Aku tumbuh menjadi seorang Aileen yang berbeda sejak Sekolah Menengah Pertama. Meski bukan jadi satu-satunya anak perempuan yang paling digemari di sekolah, tetapi aku punya penggemar yang lebih banyak daripada saat di Sekolah Dasar.
Hal itu membuatku tumbuh menjadi gadis menyebalkan bagi sebagian orang. Aku jadi semakin pemilih dengan siapa aku berteman. Bahkan keberadaanku dan segala pemikiranku selalu sangat mempengaruhi teman-teman dekatku. Apa yang aku katakan, apa yang aku suka, dan apa yang tidak aku suka, selalu otomatis dilakukan, disukai, atau tidak disukai oleh mereka.
Menolak cowok sudah menjadi hal biasa buatku. Berpacaran juga begitu. Tapi itu hanya bagian dari senang-senang saja. Aku tidak pernah menaruh perasaan ke cowok-cowok yang pernah jadi pacarku. Biasanya ku terima kalau dia ganteng dan keren, lalu ku tolak kalau tidak begitu.
Hari ini ada anak baru dengan penampilan paling berbeda masuk ke kelasku. Kedatangannya berhasil membuat seluruh pasang mata terfokus padanya, membuat penilaian masing-masing tentang cowok itu. Termasuk aku.
Tinggi. Badan atletis. Memakai seragam yang kelewat rapi. Kemeja warna putih seperti baru saja keluar dari toko, dengan dasi menggantung di kera. Juga sepatu warna hitam yang terlihat bersih.

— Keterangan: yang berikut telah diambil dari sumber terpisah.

-- pv_equiv track=rewrite | github.com/amarjeet4296/-30DaysPetProjectsinPy | string/change_char.py | solve
-- ===== SOURCE A (Python) =====
-- def solve(A, B):
--     char_count = {}
--
--     for char in A:
--         if char not in char_count:
--             char_count[char] = 0
--
--         char_count[char] += 1
--
--     counts = sorted(char_count.values())
--
--     # Current number of distinct characters
--     answer = len(counts)
--
--     # Excluding the last element because there has to be atleast 1 character
--     for i in range(len(counts) - 1):
--         # We can substitute all the characters
--         # Assume you are substituting for the max occurred character
--         if counts[i] <= B:
--             B -= counts[i]
--             answer -= 1
--
--         # If we can't substitute all counts[i]
--         # We definitely can't substitute for any upcoming values
--         else:
--             break
--
--     return answer
-- ===== SOURCE B (Python) =====
-- def solve(A, B):
--     freq = {}
--     for ch in A:
--         freq[ch] = freq.get(ch, 0) + 1
--     vals = sorted(freq.values())
--     prefix = []
--     run = 0
--     for v in vals[:-1]:
--         run += v
--         prefix.append(run)
--     return len(vals) - sum(1 for p in prefix if p <= B)
-- ===== Notes on version B (the rewrite author's own statement) =====
-- stated objective: simpler
-- what changed: Replaces A's stateful decrement-the-budget loop with break (and the two-step dict init) by a get-based counter, a prefix-sum list over the sorted counts, and a single count of how many prefix sums fit within the budget.
import Mathlib
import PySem

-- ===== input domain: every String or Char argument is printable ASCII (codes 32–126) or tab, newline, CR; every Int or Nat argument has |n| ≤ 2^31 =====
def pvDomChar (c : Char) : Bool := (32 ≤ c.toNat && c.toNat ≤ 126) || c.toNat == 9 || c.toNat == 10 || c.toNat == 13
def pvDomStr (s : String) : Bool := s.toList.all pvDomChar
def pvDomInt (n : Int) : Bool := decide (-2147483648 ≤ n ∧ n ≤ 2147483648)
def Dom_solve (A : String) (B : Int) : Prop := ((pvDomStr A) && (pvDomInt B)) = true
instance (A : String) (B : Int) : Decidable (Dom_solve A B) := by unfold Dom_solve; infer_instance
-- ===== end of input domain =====

-- B replaces A's budget-decrementing loop with a break by a prefix-sum list over the
-- sorted counts and a count of the prefixes that fit in the budget (objective: simpler).

-- ===== PORT A =====
-- the 'for i in range(len(counts)-1)' loop with break: sequential access counts[0..len-2],
-- i.e. structural recursion over counts.dropLast (exact: indices are always in range)
def solveLoopA : List Int → Int → Int → Int
  | [], _, ans => ans
  | c :: rest, b, ans => if c ≤ b then solveLoopA rest (b - c) (ans - 1) else ans

def solve (A : String) (B : Int) : Int :=
  let charCount : PySem.Dict Char Int :=
    A.toList.foldl (fun d ch =>
      let d := if ¬ d.contains ch then d.insert ch 0 else d
      d.modify ch 0 (· + 1)) PySem.Dict.empty
  let counts := PySem.List.sorted charCount.values (fun x => x) false
  solveLoopA counts.dropLast B (counts.length : Int)

-- ===== PORT B =====
def solve_alt (A : String) (B : Int) : Int :=
  let freq : PySem.Dict Char Int :=
    A.toList.foldl (fun d ch => d.insert ch (d.getD ch 0 + 1)) PySem.Dict.empty
  let vals := PySem.List.sorted freq.values (fun x => x) false
  -- vals[:-1] is vals.dropLast (exact); the loop appends the running sum each step
  let pr := vals.dropLast.foldl
    (fun (st : Int × List Int) v => (st.1 + v, st.2 ++ [st.1 + v])) (0, [])
  (vals.length : Int) - (pr.2.countP (fun p => decide (p ≤ B)) : Int)

-- ===== PRECONDITION & SPEC =====
def Spec_solve (A : String) (B : Int) (out : Int) : Prop := out = solve_alt A B
instance (A : String) (B : Int) (out : Int) : Decidable (Spec_solve A B out) := by unfold Spec_solve; infer_instance

-- ===== CLAIM (what is proved, stated in full; the proofs are below) =====
def Claim_equal_solve : Prop := ∀ (A : String) (B : Int), Dom_solve A B → Spec_solve A B (solve A B)

-- ===== LEMMAS AND PROOFS =====

-- Both per-character dict updates equal a plain `modify _ 0 (·+1)` step.
theorem stepB_eq_modify {κ : Type} [BEq κ] (d : PySem.Dict κ Int) (ch : κ) :
    d.insert ch (d.getD ch 0 + 1) = d.modify ch 0 (· + 1) := rfl

theorem stepA_eq_modify {κ : Type} [BEq κ] [LawfulBEq κ] (d : PySem.Dict κ Int) (ch : κ) :
    (if ¬ d.contains ch then d.insert ch 0 else d).modify ch 0 (· + 1)
      = d.modify ch 0 (· + 1) := by
  by_cases h : d.contains ch
  · simp [h]
  · have hanyF : (d.items.any fun p => p.1 == ch) = false := by
      simp only [PySem.Dict.contains] at h; exact Bool.eq_false_iff.mpr h
    have hfind : d.items.find? (fun p => p.1 == ch) = none := by
      rw [List.find?_eq_none]
      intro p hp
      simpa using List.any_eq_false.mp hanyF p hp
    have hnomatch : ∀ p ∈ d.items, (fun p : κ × Int => if (p.1 == ch) = true then (ch, (1:Int)) else p) p = p := by
      intro p hp
      simp [List.any_eq_false.mp hanyF p hp]
    apply PySem.Dict.ext
    simp [PySem.Dict.modify, PySem.Dict.getD, PySem.Dict.get?, PySem.Dict.insert,
      PySem.Dict.contains, hanyF, hfind, List.find?_append, List.map_congr_left hnomatch]

-- the prefix-list the foldl in B builds, written recursively for the proofs
def prefList (run : Int) : List Int → List Int
  | [] => []
  | v :: r => (run + v) :: prefList (run + v) r

theorem foldl_prefix_eq (l : List Int) : ∀ (run : Int) (acc : List Int),
    l.foldl (fun (st : Int × List Int) v => (st.1 + v, st.2 ++ [st.1 + v])) (run, acc)
      = (run + l.sum, acc ++ prefList run l) := by
  induction l with
  | nil => intro run acc; simp [prefList]
  | cons v r ih =>
      intro run acc
      simp only [List.foldl_cons, prefList, ih, List.sum_cons, Prod.mk.injEq]
      exact ⟨by ring, by simp⟩

theorem prefList_ge (l : List Int) : ∀ (run : Int), (∀ x ∈ l, 0 ≤ x) →
    ∀ p ∈ prefList run l, run ≤ p := by
  induction l with
  | nil => intro run _ p hp; simp [prefList] at hp
  | cons v r ih =>
      intro run hnn p hp
      have hv : 0 ≤ v := hnn v (by simp)
      rcases (by simpa [prefList] using hp) with h | h
      · omega
      · have := ih (run + v) (fun x hx => hnn x (by simp [hx])) p h
        omega

theorem loopA_eq_count (l : List Int) : ∀ (b0 run ans : Int), (∀ x ∈ l, 0 ≤ x) →
    solveLoopA l (b0 - run) ans
      = ans - ((prefList run l).countP (fun p => decide (p ≤ b0)) : Int) := by
  induction l with
  | nil => intro b0 run ans _; simp [solveLoopA, prefList]
  | cons c rest ih =>
      intro b0 run ans hnn
      have hrest : ∀ x ∈ rest, 0 ≤ x := fun x hx => hnn x (by simp [hx])
      by_cases h : c ≤ b0 - run
      · have : b0 - run - c = b0 - (run + c) := by ring
        simp only [solveLoopA, if_pos h, this, ih b0 (run + c) (ans - 1) hrest, prefList,
          List.countP_cons]
        rw [if_pos (by simp; omega)]
        push_cast; ring
      · simp only [solveLoopA, if_neg h]
        have hzero : (prefList run (c :: rest)).countP (fun p => decide (p ≤ b0)) = 0 := by
          rw [List.countP_eq_zero]
          intro p hp
          have := prefList_ge (c :: rest) run hnn p hp
          have hc : 0 ≤ c := hnn c (by simp)
          rcases (by simpa [prefList] using hp) with he | hm
          · simp; omega
          · have := prefList_ge rest (run + c) hrest p hm
            simp; omega
        simp [hzero]

theorem counter_values_nonneg (cs : List Char) :
    ∀ v ∈ (cs.foldl (fun d ch => d.modify ch 0 (· + 1)) (PySem.Dict.empty : PySem.Dict Char Int)).values,
      0 ≤ v := by
  intro v hv
  set d := cs.foldl (fun d ch => d.modify ch 0 (· + 1)) (PySem.Dict.empty : PySem.Dict Char Int) with hd
  have hnd : d.keys.Nodup := by
    rw [hd]
    exact PySem.Dict.nodup_keys_foldl_modify_key cs (fun x => x) 0 (fun _ _ => (· + 1)) _
      (by simp [PySem.Dict.keys_empty])
  rw [PySem.Dict.values_eq_map_keys d hnd 0] at hv
  rcases List.mem_map.mp hv with ⟨k, _, hk⟩
  rw [hd] at hk
  rw [PySem.Dict.getD_foldl_modify_add_one cs PySem.Dict.empty k] at hk
  rw [PySem.Dict.getD_empty] at hk
  omega

-- ===== VERDICT (by name: the statement is the Claim_ definition above) =====
theorem solve_spec : Claim_equal_solve := by
  intro A B _
  unfold Spec_solve solve solve_alt
  simp only [stepA_eq_modify, stepB_eq_modify]
  set d := A.toList.foldl (fun d ch => d.modify ch 0 (· + 1)) (PySem.Dict.empty : PySem.Dict Char Int)
  set vals := PySem.List.sorted d.values (fun x => x) false with hvals
  have hnn : ∀ x ∈ vals.dropLast, 0 ≤ x := by
    intro x hx
    exact counter_values_nonneg A.toList x
      ((PySem.List.mem_sorted d.values (fun x => x) false x).mp (List.mem_of_mem_dropLast hx))
  rw [foldl_prefix_eq]
  have := loopA_eq_count vals.dropLast B 0 (vals.length : Int) hnn
  simp only [sub_zero] at this
  rw [this]
  simp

Baru tujuh detik ketika dia masuk bersama wali kelas. Aroma parfum bubble gum menyeruak ke seluruh penjuru ruangan. Membuat anak laki-laki berakting seperti mau muntah mencium baunya. Sedang anak perempuan malah menatap cowok itu semakin dalam. Kagum mungkin. Kemudian penilaian kembali dilakukan. Ini versiku...
Rambut disisir rapi. Rahang tegas. Tatapan mata yang tajam. Kulit bersih.
Dia berdeham dan memperkenalkan namanya secara singkat.
“Teguh Hermawan.” Hanya itu yang dia katakan. Tapi sekali lagi mampu menyihir kaum hawa untuk semakin menatap lekat.
Suara bariton miliknya terdengar merdu di telinga kami. Melengkapi segala kesempurnaan penampilannya.
Ah, baru kali ini aku melihat ada cowok sekeren dia dikalangan teman-temanku.
KAMU SEDANG MEMBACA
Sad Girl [Sudah Terbit]
Teen Fiction"Cukup, Ai. Jangan pernah ngejar gue lagi. Biar gue aja yang ngejar lo!" "Tapi kapan kamu bakalan ngelakuin itu? Aku sayang kamu. Gak mau kehilangan kamu, Dave." "Lo inget kata-kata gue ini. Suatu saat nanti gue pasti bakalan balik lagi ke lo. Nggak...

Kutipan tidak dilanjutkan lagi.